* ACTIVITY *
Every word of the data below has to be copied faithfully.

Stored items

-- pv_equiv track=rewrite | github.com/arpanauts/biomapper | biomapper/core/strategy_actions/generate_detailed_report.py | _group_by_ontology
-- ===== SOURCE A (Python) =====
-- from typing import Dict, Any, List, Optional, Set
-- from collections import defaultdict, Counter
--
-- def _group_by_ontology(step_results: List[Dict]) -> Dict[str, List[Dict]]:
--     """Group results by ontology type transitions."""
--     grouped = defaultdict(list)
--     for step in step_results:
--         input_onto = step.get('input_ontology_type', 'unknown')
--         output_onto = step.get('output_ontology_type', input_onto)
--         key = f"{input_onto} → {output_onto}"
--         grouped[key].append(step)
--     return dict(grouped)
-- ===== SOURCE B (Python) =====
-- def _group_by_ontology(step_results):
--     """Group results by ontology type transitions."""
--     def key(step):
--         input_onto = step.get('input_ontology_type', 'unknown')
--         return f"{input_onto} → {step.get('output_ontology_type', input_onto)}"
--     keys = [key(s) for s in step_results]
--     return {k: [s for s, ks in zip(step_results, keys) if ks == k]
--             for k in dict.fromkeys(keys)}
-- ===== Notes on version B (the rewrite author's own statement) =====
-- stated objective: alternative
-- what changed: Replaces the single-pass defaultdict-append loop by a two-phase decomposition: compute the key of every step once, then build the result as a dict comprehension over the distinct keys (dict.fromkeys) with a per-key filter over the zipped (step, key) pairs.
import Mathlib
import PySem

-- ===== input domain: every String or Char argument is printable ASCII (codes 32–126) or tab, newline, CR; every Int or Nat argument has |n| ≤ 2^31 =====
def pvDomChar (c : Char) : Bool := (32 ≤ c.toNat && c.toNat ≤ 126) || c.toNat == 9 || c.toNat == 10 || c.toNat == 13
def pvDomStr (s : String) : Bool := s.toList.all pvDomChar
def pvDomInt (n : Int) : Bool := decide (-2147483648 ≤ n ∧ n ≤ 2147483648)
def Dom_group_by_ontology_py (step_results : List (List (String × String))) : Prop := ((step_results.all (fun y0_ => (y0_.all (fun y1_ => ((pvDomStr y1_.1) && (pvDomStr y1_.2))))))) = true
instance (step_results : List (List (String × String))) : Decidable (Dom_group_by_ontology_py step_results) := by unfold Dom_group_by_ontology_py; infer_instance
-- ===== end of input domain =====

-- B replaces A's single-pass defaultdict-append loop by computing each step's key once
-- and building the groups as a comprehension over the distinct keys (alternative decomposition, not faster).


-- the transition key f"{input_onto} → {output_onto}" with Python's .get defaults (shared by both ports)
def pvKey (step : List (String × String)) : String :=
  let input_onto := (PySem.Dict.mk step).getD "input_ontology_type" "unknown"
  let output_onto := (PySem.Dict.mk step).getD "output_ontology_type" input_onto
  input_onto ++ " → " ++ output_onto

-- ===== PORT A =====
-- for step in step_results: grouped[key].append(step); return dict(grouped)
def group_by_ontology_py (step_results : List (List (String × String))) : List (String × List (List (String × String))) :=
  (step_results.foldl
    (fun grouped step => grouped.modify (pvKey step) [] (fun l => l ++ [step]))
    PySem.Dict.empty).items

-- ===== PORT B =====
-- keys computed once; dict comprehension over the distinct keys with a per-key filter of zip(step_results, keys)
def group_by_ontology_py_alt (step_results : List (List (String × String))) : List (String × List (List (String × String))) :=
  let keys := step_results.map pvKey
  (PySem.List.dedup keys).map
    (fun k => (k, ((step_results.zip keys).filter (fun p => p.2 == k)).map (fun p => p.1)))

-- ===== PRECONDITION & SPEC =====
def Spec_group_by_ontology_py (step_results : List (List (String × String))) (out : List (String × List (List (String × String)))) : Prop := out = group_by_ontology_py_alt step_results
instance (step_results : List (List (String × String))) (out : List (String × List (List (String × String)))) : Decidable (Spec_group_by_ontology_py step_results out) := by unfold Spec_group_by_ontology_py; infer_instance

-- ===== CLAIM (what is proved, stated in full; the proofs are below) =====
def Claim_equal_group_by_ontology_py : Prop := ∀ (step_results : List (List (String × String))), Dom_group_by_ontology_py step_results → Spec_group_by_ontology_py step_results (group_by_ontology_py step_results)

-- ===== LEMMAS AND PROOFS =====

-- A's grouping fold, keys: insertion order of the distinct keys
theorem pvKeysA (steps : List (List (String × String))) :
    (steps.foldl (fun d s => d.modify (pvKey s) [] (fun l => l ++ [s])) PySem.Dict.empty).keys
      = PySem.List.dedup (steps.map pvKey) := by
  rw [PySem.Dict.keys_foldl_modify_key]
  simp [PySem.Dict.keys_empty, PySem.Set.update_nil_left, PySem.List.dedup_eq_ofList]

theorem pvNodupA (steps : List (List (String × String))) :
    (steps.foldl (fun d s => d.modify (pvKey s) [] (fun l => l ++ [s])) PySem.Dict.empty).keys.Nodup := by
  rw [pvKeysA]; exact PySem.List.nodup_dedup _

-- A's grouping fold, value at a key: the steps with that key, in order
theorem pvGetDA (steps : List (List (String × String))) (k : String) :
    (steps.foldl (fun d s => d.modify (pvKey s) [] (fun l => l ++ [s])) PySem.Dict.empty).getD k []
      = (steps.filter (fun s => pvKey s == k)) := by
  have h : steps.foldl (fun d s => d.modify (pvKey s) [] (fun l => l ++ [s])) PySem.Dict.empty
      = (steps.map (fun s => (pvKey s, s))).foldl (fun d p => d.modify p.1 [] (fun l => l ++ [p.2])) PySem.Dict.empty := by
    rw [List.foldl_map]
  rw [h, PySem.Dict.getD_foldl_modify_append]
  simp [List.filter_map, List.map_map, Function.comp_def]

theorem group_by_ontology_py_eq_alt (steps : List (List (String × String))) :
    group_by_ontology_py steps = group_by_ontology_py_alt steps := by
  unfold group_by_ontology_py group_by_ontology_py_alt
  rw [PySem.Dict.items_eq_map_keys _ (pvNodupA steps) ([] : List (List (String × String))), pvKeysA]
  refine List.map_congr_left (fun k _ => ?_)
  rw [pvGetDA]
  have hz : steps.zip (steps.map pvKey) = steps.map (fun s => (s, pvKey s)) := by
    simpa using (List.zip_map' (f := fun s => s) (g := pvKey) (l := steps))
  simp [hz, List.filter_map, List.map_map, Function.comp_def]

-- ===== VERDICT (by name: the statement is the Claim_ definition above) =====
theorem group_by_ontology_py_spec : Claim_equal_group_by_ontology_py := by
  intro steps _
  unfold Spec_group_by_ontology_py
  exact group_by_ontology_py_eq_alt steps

* SOLUTION FOR THIS EXERCISE *
-- pv_equiv track=rewrite | github.com/arpanauts/biomapper | biomapper/core/strategy_actions/generate_detailed_report.py | _group_by_ontology
-- ===== SOURCE A (Python) =====
-- from typing import Dict, Any, List, Optional, Set
-- from collections import defaultdict, Counter
--
-- def _group_by_ontology(step_results: List[Dict]) -> Dict[str, List[Dict]]:
--     """Group results by ontology type transitions."""
--     grouped = defaultdict(list)
--     for step in step_results:
--         input_onto = step.get('input_ontology_type', 'unknown')
--         output_onto = step.get('output_ontology_type', input_onto)
--         key = f"{input_onto} → {output_onto}"
--         grouped[key].append(step)
--     return dict(grouped)
-- ===== SOURCE B (Python) =====
-- def _group_by_ontology(step_results):
--     """Group results by ontology type transitions."""
--     def key(step):
--         input_onto = step.get('input_ontology_type', 'unknown')
--         return f"{input_onto} → {step.get('output_ontology_type', input_onto)}"
--     keys = [key(s) for s in step_results]
--     return {k: [s for s, ks in zip(step_results, keys) if ks == k]
--             for k in dict.fromkeys(keys)}
-- ===== Notes on version B (the rewrite author's own statement) =====
-- stated objective: alternative
-- what changed: Replaces the single-pass defaultdict-append loop by a two-phase decomposition: compute the key of every step once, then build the result as a dict comprehension over the distinct keys (dict.fromkeys) with a per-key filter over the zipped (step, key) pairs.
import Mathlib
import PySem

-- ===== input domain: every String or Char argument is printable ASCII (codes 32–126) or tab, newline, CR; every Int or Nat argument has |n| ≤ 2^31 =====
def pvDomChar (c : Char) : Bool := (32 ≤ c.toNat && c.toNat ≤ 126) || c.toNat == 9 || c.toNat == 10 || c.toNat == 13
def pvDomStr (s : String) : Bool := s.toList.all pvDomChar
def pvDomInt (n : Int) : Bool := decide (-2147483648 ≤ n ∧ n ≤ 2147483648)
def Dom_group_by_ontology_py (step_results : List (List (String × String))) : Prop := ((step_results.all (fun y0_ => (y0_.all (fun y1_ => ((pvDomStr y1_.1) && (pvDomStr y1_.2))))))) = true
instance (step_results : List (List (String × String))) : Decidable (Dom_group_by_ontology_py step_results) := by unfold Dom_group_by_ontology_py; infer_instance
-- ===== end of input domain =====

-- B replaces A's single-pass defaultdict-append loop by computing each step's key once
-- and building the groups as a comprehension over the distinct keys (alternative decomposition, not faster).


-- the transition key f"{input_onto} → {output_onto}" with Python's .get defaults (shared by both ports)
def pvKey (step : List (String × String)) : String :=
  let input_onto := (PySem.Dict.mk step).getD "input_ontology_type" "unknown"
  let output_onto := (PySem.Dict.mk step).getD "output_ontology_type" input_onto
  input_onto ++ " → " ++ output_onto

-- ===== PORT A =====
-- for step in step_results: grouped[key].append(step); return dict(grouped)
def group_by_ontology_py (step_results : List (List (String × String))) : List (String × List (List (String × String))) :=
  (step_results.foldl
    (fun grouped step => grouped.modify (pvKey step) [] (fun l => l ++ [step]))
    PySem.Dict.empty).items

-- ===== PORT B =====
-- keys computed once; dict comprehension over the distinct keys with a per-key filter of zip(step_results, keys)
def group_by_ontology_py_alt (step_results : List (List (String × String))) : List (String × List (List (String × String))) :=
  let keys := step_results.map pvKey
  (PySem.List.dedup keys).map
    (fun k => (k, ((step_results.zip keys).filter (fun p => p.2 == k)).map (fun p => p.1)))

-- ===== PRECONDITION & SPEC =====
def Spec_group_by_ontology_py (step_results : List (List (String × String))) (out : List (String × List (List (String × String)))) : Prop := out = group_by_ontology_py_alt step_results
instance (step_results : List (List (String × String))) (out : List (String × List (List (String × String)))) : Decidable (Spec_group_by_ontology_py step_results out) := by unfold Spec_group_by_ontology_py; infer_instance

-- ===== CLAIM (what is proved, stated in full; the proofs are below) =====
def Claim_equal_group_by_ontology_py : Prop := ∀ (step_results : List (List (String × String))), Dom_group_by_ontology_py step_results → Spec_group_by_ontology_py step_results (group_by_ontology_py step_results)

-- ===== LEMMAS AND PROOFS =====

-- A's grouping fold, keys: insertion order of the distinct keys
theorem pvKeysA (steps : List (List (String × String))) :
    (steps.foldl (fun d s => d.modify (pvKey s) [] (fun l => l ++ [s])) PySem.Dict.empty).keys
      = PySem.List.dedup (steps.map pvKey) := by
  rw [PySem.Dict.keys_foldl_modify_key]
  simp [PySem.Dict.keys_empty, PySem.Set.update_nil_left, PySem.List.dedup_eq_ofList]

theorem pvNodupA (steps : List (List (String × String))) :
    (steps.foldl (fun d s => d.modify (pvKey s) [] (fun l => l ++ [s])) PySem.Dict.empty).keys.Nodup := by
  rw [pvKeysA]; exact PySem.List.nodup_dedup _

-- A's grouping fold, value at a key: the steps with that key, in order
theorem pvGetDA (steps : List (List (String × String))) (k : String) :
    (steps.foldl (fun d s => d.modify (pvKey s) [] (fun l => l ++ [s])) PySem.Dict.empty).getD k []
      = (steps.filter (fun s => pvKey s == k)) := by
  have h : steps.foldl (fun d s => d.modify (pvKey s) [] (fun l => l ++ [s])) PySem.Dict.empty
      = (steps.map (fun s => (pvKey s, s))).foldl (fun d p => d.modify p.1 [] (fun l => l ++ [p.2])) PySem.Dict.empty := by
    rw [List.foldl_map]
  rw [h, PySem.Dict.getD_foldl_modify_append]
  simp [List.filter_map, List.map_map, Function.comp_def]

theorem group_by_ontology_py_eq_alt (steps : List (List (String × String))) :
    group_by_ontology_py steps = group_by_ontology_py_alt steps := by
  unfold group_by_ontology_py group_by_ontology_py_alt
  rw [PySem.Dict.items_eq_map_keys _ (pvNodupA steps) ([] : List (List (String × String))), pvKeysA]
  refine List.map_congr_left (fun k _ => ?_)
  rw [pvGetDA]
  have hz : steps.zip (steps.map pvKey) = steps.map (fun s => (s, pvKey s)) := by
    simpa using (List.zip_map' (f := fun s => s) (g := pvKey) (l := steps))
  simp [hz, List.filter_map, List.map_map, Function.comp_def]

-- ===== VERDICT (by name: the statement is the Claim_ definition above) =====
theorem group_by_ontology_py_spec : Claim_equal_group_by_ontology_py := by
  intro steps _
  unfold Spec_group_by_ontology_py
  exact group_by_ontology_py_eq_alt steps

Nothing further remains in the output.